La prima volta che l’ha vista era la fine della stagione dei sakura. Nel buio del vagone hanno iniziato a piovere petali rosa e l'Estate è entrata dalle porte scorrevoli, almeno due mesi prima del tempo giusto.
Non l’aveva mai vista di persona, l'Estate, ma ha scoperto che è proprio come l’aveva sempre immaginata, con il sole negli occhi e l’aria pulita tutt’intorno. E quei capelli, esattamente quei capelli.
E’ poco più che una bambina in uniforme scolastica, con lo zaino e un borsone a tracolla. Si muove leggera, come se fosse fatta dei venti più dolci. Sul conto di lei, non c’è nemmeno uno dei suoi pensieri che non sia puro. E’ impossibile concupire l'Estate, si può solo farsi intiepidire il cuore.
 
***
 
La prima volta che si è seduta accanto a lui erano sbocciate le rose bianche in giardino. Non è un vero giardino, ma una striscia di terreno incolto sotto il condominio, che apparteneva a tutti, quindi non era di nessuno. Lui ci ha messo a dimora una talea lo scorso autunno e l’ha curata. I primi boccioli si sono schiusi stamattina e, mentre ci pensava, l'Estate è entrata alla solita fermata ed è andata a sedersi proprio lì, nel sedile che resta sempre vuoto.
E’ solo colpa sua se nessuno si fida a sederglisi di fianco: è la sua espressione, la fronte sempre aggrottata, le labbra tese e il collo robusto su quelle spalle enormi. Ma sono le sue spalle, è la sua faccia e se quello che prova non ci si riflette quasi mai, lui non sa perché.
Lei invece si è seduta proprio lì, senza nemmeno pensarci: l'Estate gli è arrivata addosso senza preavviso, con un profumo intenso di agrumi, da respirare fino in fondo ai polmoni. Ha cercato di schiacciarsi contro il finestrino, per darle tutto lo spazio possibile, ma ha scoperto che lei, tanto è piccola e sottile, entra benissimo in quel sedile. E inizia a occuparlo ogni giorno.
 
***
 
La prima volta che gli ha rivolto la parola frinivano le cicale e lei indossava la tuta da ginnastica e il sole di agosto.
“Me lo terresti due minuti per favore?” ha detto, porgendogli la cinghia del borsone della palestra. Lui aveva gli occhi sgranati e le fauci secche, perché non se l’aspettava neppure in un milione di anni, che gli parlasse. Ha afferrato il borsone, invece di rispondere, e lei ha sorriso.
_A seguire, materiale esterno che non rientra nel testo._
-- pv_equiv track=rewrite | github.com/M2V7K/cfg-nano-github-hwk-tests | phrase_character_hwk.py | generate_phrase
-- ===== SOURCE A (Python) =====
-- def generate_phrase(characters, phrase):
--     tc = set(characters)
--
--     cd = dict()
--     cd1 = dict()
--     for i in tc:
--         count = 0
--         for j in characters:
--             if i == j:
--                 count += 1
--         cd[i] = count
--         cd1[i] = 0
--
--     tc1 = set(phrase)
--
--     for i in tc1:
--         count = 0
--         for j in phrase:
--             if i == j:
--                 count += 1
--         cd1[i] = count
--         if not i in cd.keys():
--             cd[i] = 0
--
--     for k,v in cd.items():
--         if cd[k] < cd1[k]:
--                 return False
--     return True
-- ===== SOURCE B (Python) =====
-- def generate_phrase(characters, phrase):
--     pool = list(characters)
--     for c in phrase:
--         if c in pool:
--             pool.remove(c)
--         else:
--             return False
--     return True
-- ===== Notes on version B (the rewrite author's own statement) =====
-- stated objective: simpler
-- what changed: Replaces A's build-two-count-dicts-then-compare strategy (set of chars, nested counting loops, final dict comparison) with a single pass over the phrase that consumes characters from a shrinking pool copied from `characters`, returning False as soon as a needed character is missing.
import Mathlib
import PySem

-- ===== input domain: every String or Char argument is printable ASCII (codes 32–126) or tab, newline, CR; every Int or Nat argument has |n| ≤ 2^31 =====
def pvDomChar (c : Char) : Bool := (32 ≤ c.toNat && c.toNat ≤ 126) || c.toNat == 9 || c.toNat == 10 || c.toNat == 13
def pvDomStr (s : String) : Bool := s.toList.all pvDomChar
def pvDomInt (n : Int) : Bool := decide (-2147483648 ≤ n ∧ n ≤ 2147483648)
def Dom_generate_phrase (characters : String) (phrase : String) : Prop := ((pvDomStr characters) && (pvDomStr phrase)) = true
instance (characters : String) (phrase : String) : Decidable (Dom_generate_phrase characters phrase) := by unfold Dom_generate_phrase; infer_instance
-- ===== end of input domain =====

-- B replaces A's two-count-dicts-then-compare strategy with one pass over the phrase
-- consuming characters from a pool copied from `characters` (simpler; no speed claim).

-- ===== PORT A =====
-- inner counting loop: 'count = 0; for j in s: if i == j: count += 1'
def pvCountA (i : Char) (s : List Char) : Int :=
  s.foldl (fun count j => if i == j then count + 1 else count) 0

-- first loop: 'for i in tc: cd[i] = count; cd1[i] = 0' (cd, cd1 carried as a pair)
def pvLoop1 (cs : List Char) (tc : List Char) :
    PySem.Dict Char Int × PySem.Dict Char Int :=
  tc.foldl (fun p i => (p.1.insert i (pvCountA i cs), p.2.insert i 0))
    (PySem.Dict.empty, PySem.Dict.empty)

-- second loop: 'for i in tc1: cd1[i] = count; if not i in cd.keys(): cd[i] = 0'
def pvLoop2 (ph : List Char) (tc1 : List Char)
    (st : PySem.Dict Char Int × PySem.Dict Char Int) :
    PySem.Dict Char Int × PySem.Dict Char Int :=
  tc1.foldl (fun p i =>
    ((if p.1.contains i then p.1 else p.1.insert i 0), p.2.insert i (pvCountA i ph))) st

-- final loop with early return; cd[k] / cd1[k] read via getD 0 (both keys always present)
def pvLoop3 (cd cd1 : PySem.Dict Char Int) : List (Char × Int) → Bool
  | [] => true
  | (k, _) :: rest =>
    if cd.getD k 0 < cd1.getD k 0 then false else pvLoop3 cd cd1 rest

def generate_phrase (characters : String) (phrase : String) : Bool :=
  let cs := characters.toList
  let ph := phrase.toList
  let tc : PySem.Set Char := PySem.Set.ofList cs
  let st := pvLoop1 cs tc
  let tc1 : PySem.Set Char := PySem.Set.ofList ph
  let st2 := pvLoop2 ph tc1 st
  pvLoop3 st2.1 st2.2 st2.1.items

-- ===== PORT B =====
-- 'for c in phrase: if c in pool: pool.remove(c) else: return False' — remove? is none
-- exactly when c is not in the pool, so the match is the membership test + remove.
def pvConsume (pool : List Char) : List Char → Bool
  | [] => true
  | c :: rest =>
    match PySem.List.remove? pool c with
    | some pool' => pvConsume pool' rest
    | none => false

def generate_phrase_alt (characters : String) (phrase : String) : Bool :=
  pvConsume characters.toList phrase.toList

-- ===== PRECONDITION & SPEC =====
def Spec_generate_phrase (characters : String) (phrase : String) (out : Bool) : Prop := out = generate_phrase_alt characters phrase
instance (characters : String) (phrase : String) (out : Bool) : Decidable (Spec_generate_phrase characters phrase out) := by unfold Spec_generate_phrase; infer_instance

-- ===== CLAIM (what is proved, stated in full; the proofs are below) =====
def Claim_equal_generate_phrase : Prop := ∀ (characters : String) (phrase : String), Dom_generate_phrase characters phrase → Spec_generate_phrase characters phrase (generate_phrase characters phrase)

-- ===== LEMMAS AND PROOFS =====

lemma pvCountA_go (i : Char) (s : List Char) (a : Int) :
    s.foldl (fun count j => if i == j then count + 1 else count) a = a + s.count i := by
  induction s generalizing a with
  | nil => simp
  | cons x t ih =>
    simp only [List.foldl_cons, List.count_cons]
    by_cases h : i = x
    · subst h
      simp only [BEq.rfl, if_true, ih]
      push_cast
      ring
    · have hx : (i == x) = false := by simp [h]
      have hx2 : (x == i) = false := by
        simp only [beq_eq_false_iff_ne, ne_eq]
        exact fun h' => h h'.symm
      simp only [hx, Bool.false_eq_true, if_false, ih, hx2, Nat.add_zero]

lemma pvCountA_eq (i : Char) (s : List Char) : pvCountA i s = (s.count i : Int) := by
  rw [pvCountA, pvCountA_go]
  simp

lemma pvPairFoldl {α β γ : Type} (f : α → γ → α) (g : β → γ → β) (l : List γ)
    (a : α) (b : β) :
    l.foldl (fun p i => (f p.1 i, g p.2 i)) (a, b) = (l.foldl f a, l.foldl g b) := by
  induction l generalizing a b with
  | nil => rfl
  | cons x t ih => simp [List.foldl_cons, ih]

lemma pvGetD_foldl_insert (f : Char → Int) (l : List Char) (d : PySem.Dict Char Int)
    (k : Char) :
    (l.foldl (fun d i => d.insert i (f i)) d).getD k 0
      = if k ∈ l then f k else d.getD k 0 := by
  induction l generalizing d with
  | nil => simp
  | cons a t ih =>
    simp only [List.foldl_cons, ih, List.mem_cons]
    by_cases hk : k ∈ t
    · simp [hk]
    · by_cases ha : k = a
      · simp [ha]
      · simp [hk, ha, PySem.Dict.getD_insert]

lemma pvGetD_foldl_guard (l : List Char) (d : PySem.Dict Char Int) (k : Char) :
    (l.foldl (fun d i => if d.contains i then d else d.insert i 0) d).getD k 0
      = d.getD k 0 := by
  induction l generalizing d with
  | nil => rfl
  | cons a t ih =>
    simp only [List.foldl_cons]
    by_cases hc : d.contains a
    · simp [hc, ih]
    · simp only [Bool.not_eq_true] at hc
      simp only [hc, Bool.false_eq_true, if_false, ih]
      rw [PySem.Dict.getD_insert]
      by_cases ha : k = a
      · subst ha
        simp [PySem.Dict.getD_of_not_contains d 0 hc]
      · simp [ha]

lemma pvMem_keys_foldl_insert (f : Char → Int) (l : List Char)
    (d : PySem.Dict Char Int) (k : Char) :
    k ∈ (l.foldl (fun d i => d.insert i (f i)) d).keys ↔ k ∈ d.keys ∨ k ∈ l := by
  induction l generalizing d with
  | nil => simp
  | cons a t ih =>
    simp only [List.foldl_cons, ih, PySem.Dict.mem_keys_insert, List.mem_cons]
    tauto

lemma pvMem_keys_foldl_guard (l : List Char) (d : PySem.Dict Char Int) (k : Char) :
    k ∈ (l.foldl (fun d i => if d.contains i then d else d.insert i 0) d).keys
      ↔ k ∈ d.keys ∨ k ∈ l := by
  induction l generalizing d with
  | nil => simp
  | cons a t ih =>
    simp only [List.foldl_cons, List.mem_cons]
    by_cases hc : d.contains a
    · have ha : a ∈ d.keys := (PySem.Dict.contains_iff_mem_keys d a).mp hc
      simp only [hc, if_true, ih]
      constructor
      · rintro (h | h) <;> tauto
      · rintro (h | h | h) <;> subst_vars <;> tauto
    · simp only [Bool.not_eq_true] at hc
      simp only [hc, Bool.false_eq_true, if_false, ih, PySem.Dict.mem_keys_insert]
      tauto

lemma pvNodup_keys_foldl_guard (l : List Char) (d : PySem.Dict Char Int)
    (h : d.keys.Nodup) :
    (l.foldl (fun d i => if d.contains i then d else d.insert i 0) d).keys.Nodup := by
  induction l generalizing d with
  | nil => exact h
  | cons a t ih =>
    simp only [List.foldl_cons]
    by_cases hc : d.contains a
    · simpa [hc] using ih d h
    · simp only [Bool.not_eq_true] at hc
      simp only [hc, Bool.false_eq_true, if_false]
      exact ih _ (PySem.Dict.nodup_keys_insert d a 0 h)

lemma pvLoop3_eq_all (cd cd1 : PySem.Dict Char Int) (items : List (Char × Int)) :
    pvLoop3 cd cd1 items
      = items.all (fun kv => decide (cd1.getD kv.1 0 ≤ cd.getD kv.1 0)) := by
  induction items with
  | nil => rfl
  | cons kv rest ih =>
    obtain ⟨k, v⟩ := kv
    simp only [pvLoop3, List.all_cons, ih]
    by_cases h : cd.getD k 0 < cd1.getD k 0
    · simp [h, not_le.mpr h]
    · simp [h, not_lt.mp h]

lemma pvConsume_iff (pool ph : List Char) :
    pvConsume pool ph = true ↔ ∀ c : Char, ph.count c ≤ pool.count c := by
  induction ph generalizing pool with
  | nil => simp [pvConsume]
  | cons c rest ih =>
    by_cases hc : c ∈ pool
    · rw [pvConsume, PySem.List.remove?_eq_some_erase pool c hc]
      simp only [ih]
      constructor
      · intro h d
        have hd := h d
        rw [List.count_erase] at hd
        rw [List.count_cons]
        by_cases hdc : c = d
        · subst hdc
          have : 1 ≤ pool.count c := List.one_le_count_iff.mpr hc
          simp at hd ⊢
          omega
        · have : (c == d) = false := by simp [hdc]
          simp [this] at hd ⊢
          omega
      · intro h d
        have hd := h d
        rw [List.count_cons] at hd
        rw [List.count_erase]
        by_cases hdc : c = d
        · subst hdc
          simp at hd ⊢
          omega
        · have : (c == d) = false := by simp [hdc]
          simp [this] at hd ⊢
          omega
    · rw [pvConsume]
      rw [(PySem.List.remove?_eq_none_iff pool c).mpr hc]
      simp only [Bool.false_eq_true, false_iff, not_forall, not_le]
      refine ⟨c, ?_⟩
      have h1 : (c :: rest).count c = rest.count c + 1 := by
        simp
      have h2 : pool.count c = 0 := List.count_eq_zero.mpr hc
      omega

lemma pvLoop1_eq (cs tc : List Char) :
    pvLoop1 cs tc
      = (tc.foldl (fun d i => d.insert i (pvCountA i cs)) PySem.Dict.empty,
         tc.foldl (fun d i => d.insert i 0) PySem.Dict.empty) := by
  rw [pvLoop1]
  exact pvPairFoldl (fun (d : PySem.Dict Char Int) (i : Char) => d.insert i (pvCountA i cs))
    (fun (d : PySem.Dict Char Int) (i : Char) => d.insert i 0) tc _ _

lemma pvLoop2_eq (ph tc1 : List Char) (a b : PySem.Dict Char Int) :
    pvLoop2 ph tc1 (a, b)
      = (tc1.foldl (fun d i => if d.contains i then d else d.insert i 0) a,
         tc1.foldl (fun d i => d.insert i (pvCountA i ph)) b) := by
  rw [pvLoop2]
  exact pvPairFoldl (fun (d : PySem.Dict Char Int) (i : Char) => if d.contains i then d else d.insert i 0)
    (fun (d : PySem.Dict Char Int) (i : Char) => d.insert i (pvCountA i ph)) tc1 a b

lemma pvA_iff (cs ph : List Char) :
    (pvLoop3 (pvLoop2 ph (PySem.Set.ofList ph) (pvLoop1 cs (PySem.Set.ofList cs))).1
      (pvLoop2 ph (PySem.Set.ofList ph) (pvLoop1 cs (PySem.Set.ofList cs))).2
      (pvLoop2 ph (PySem.Set.ofList ph) (pvLoop1 cs (PySem.Set.ofList cs))).1.items) = true
    ↔ ∀ c : Char, ph.count c ≤ cs.count c := by
  rw [pvLoop1_eq, pvLoop2_eq]
  simp only []
  set D1 : PySem.Dict Char Int :=
    (PySem.Set.ofList cs).foldl (fun d i => d.insert i (pvCountA i cs)) PySem.Dict.empty with hD1
  set E1 : PySem.Dict Char Int :=
    (PySem.Set.ofList cs).foldl (fun d i => d.insert i 0) PySem.Dict.empty with hE1
  set CD : PySem.Dict Char Int :=
    (PySem.Set.ofList ph).foldl (fun d i => if d.contains i then d else d.insert i 0) D1 with hCDdef
  set CD1 : PySem.Dict Char Int :=
    (PySem.Set.ofList ph).foldl (fun d i => d.insert i (pvCountA i ph)) E1 with hCD1def
  have hCD : ∀ k, CD.getD k 0 = (cs.count k : Int) := by
    intro k
    rw [hCDdef, pvGetD_foldl_guard, hD1, pvGetD_foldl_insert]
    by_cases hk : k ∈ cs
    · simp [PySem.Set.mem_ofList, hk, pvCountA_eq]
    · simp [PySem.Set.mem_ofList, hk, List.count_eq_zero.mpr hk]
  have hCD1 : ∀ k, CD1.getD k 0 = (ph.count k : Int) := by
    intro k
    rw [hCD1def, pvGetD_foldl_insert]
    by_cases hk : k ∈ ph
    · simp [PySem.Set.mem_ofList, hk, pvCountA_eq]
    · rw [hE1, pvGetD_foldl_insert]
      simp [PySem.Set.mem_ofList, hk, List.count_eq_zero.mpr hk]
  have hnd : CD.keys.Nodup := by
    rw [hCDdef]
    refine pvNodup_keys_foldl_guard _ _ ?_
    rw [hD1]
    exact PySem.Dict.nodup_keys_foldl_insert _ _ _ (by simp)
  have hmem : ∀ k, k ∈ CD.keys ↔ k ∈ cs ∨ k ∈ ph := by
    intro k
    rw [hCDdef, pvMem_keys_foldl_guard, hD1, pvMem_keys_foldl_insert]
    simp [PySem.Set.mem_ofList]
  rw [PySem.Dict.items_eq_map_keys CD hnd 0, pvLoop3_eq_all, List.all_map,
    List.all_eq_true]
  simp only [Function.comp, decide_eq_true_eq]
  constructor
  · intro h c
    by_cases hcph : c ∈ ph
    · have hx := h c ((hmem c).mpr (Or.inr hcph))
      rw [hCD, hCD1] at hx
      exact_mod_cast hx
    · simp [List.count_eq_zero.mpr hcph]
  · intro h k _
    rw [hCD, hCD1]
    exact_mod_cast h k

theorem generate_phrase_spec_aux (characters phrase : String) :
    generate_phrase characters phrase = generate_phrase_alt characters phrase := by
  rw [Bool.eq_iff_iff]
  exact (pvA_iff characters.toList phrase.toList).trans
    (pvConsume_iff characters.toList phrase.toList).symm

-- ===== VERDICT (by name: the statement is the Claim_ definition above) =====
theorem generate_phrase_spec : Claim_equal_generate_phrase := by
  intro characters phrase _
  exact generate_phrase_spec_aux characters phrase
“Grazie” ha detto. “Devo assolutamente finire i compiti d’inglese.” E si è messa a testa bassa a scrivere su un quaderno, con una grafia ampia e disordinata, mordicchiando il tappo della biro. Da allora, il borsone glielo tiene sempre lui, che abbia o meno compiti da fare. Glielo rende appena fuori dal vagone, con un mezzo inchino. Guadagna ogni volta un sorriso un po’ diverso e se li mette tutti da parte, in un posto sicuro e privato, dove può andare a contemplarli quando gli sembra che il mondo sia un po’ troppo grigio. Una riserva personale di giornate estive sottopelle.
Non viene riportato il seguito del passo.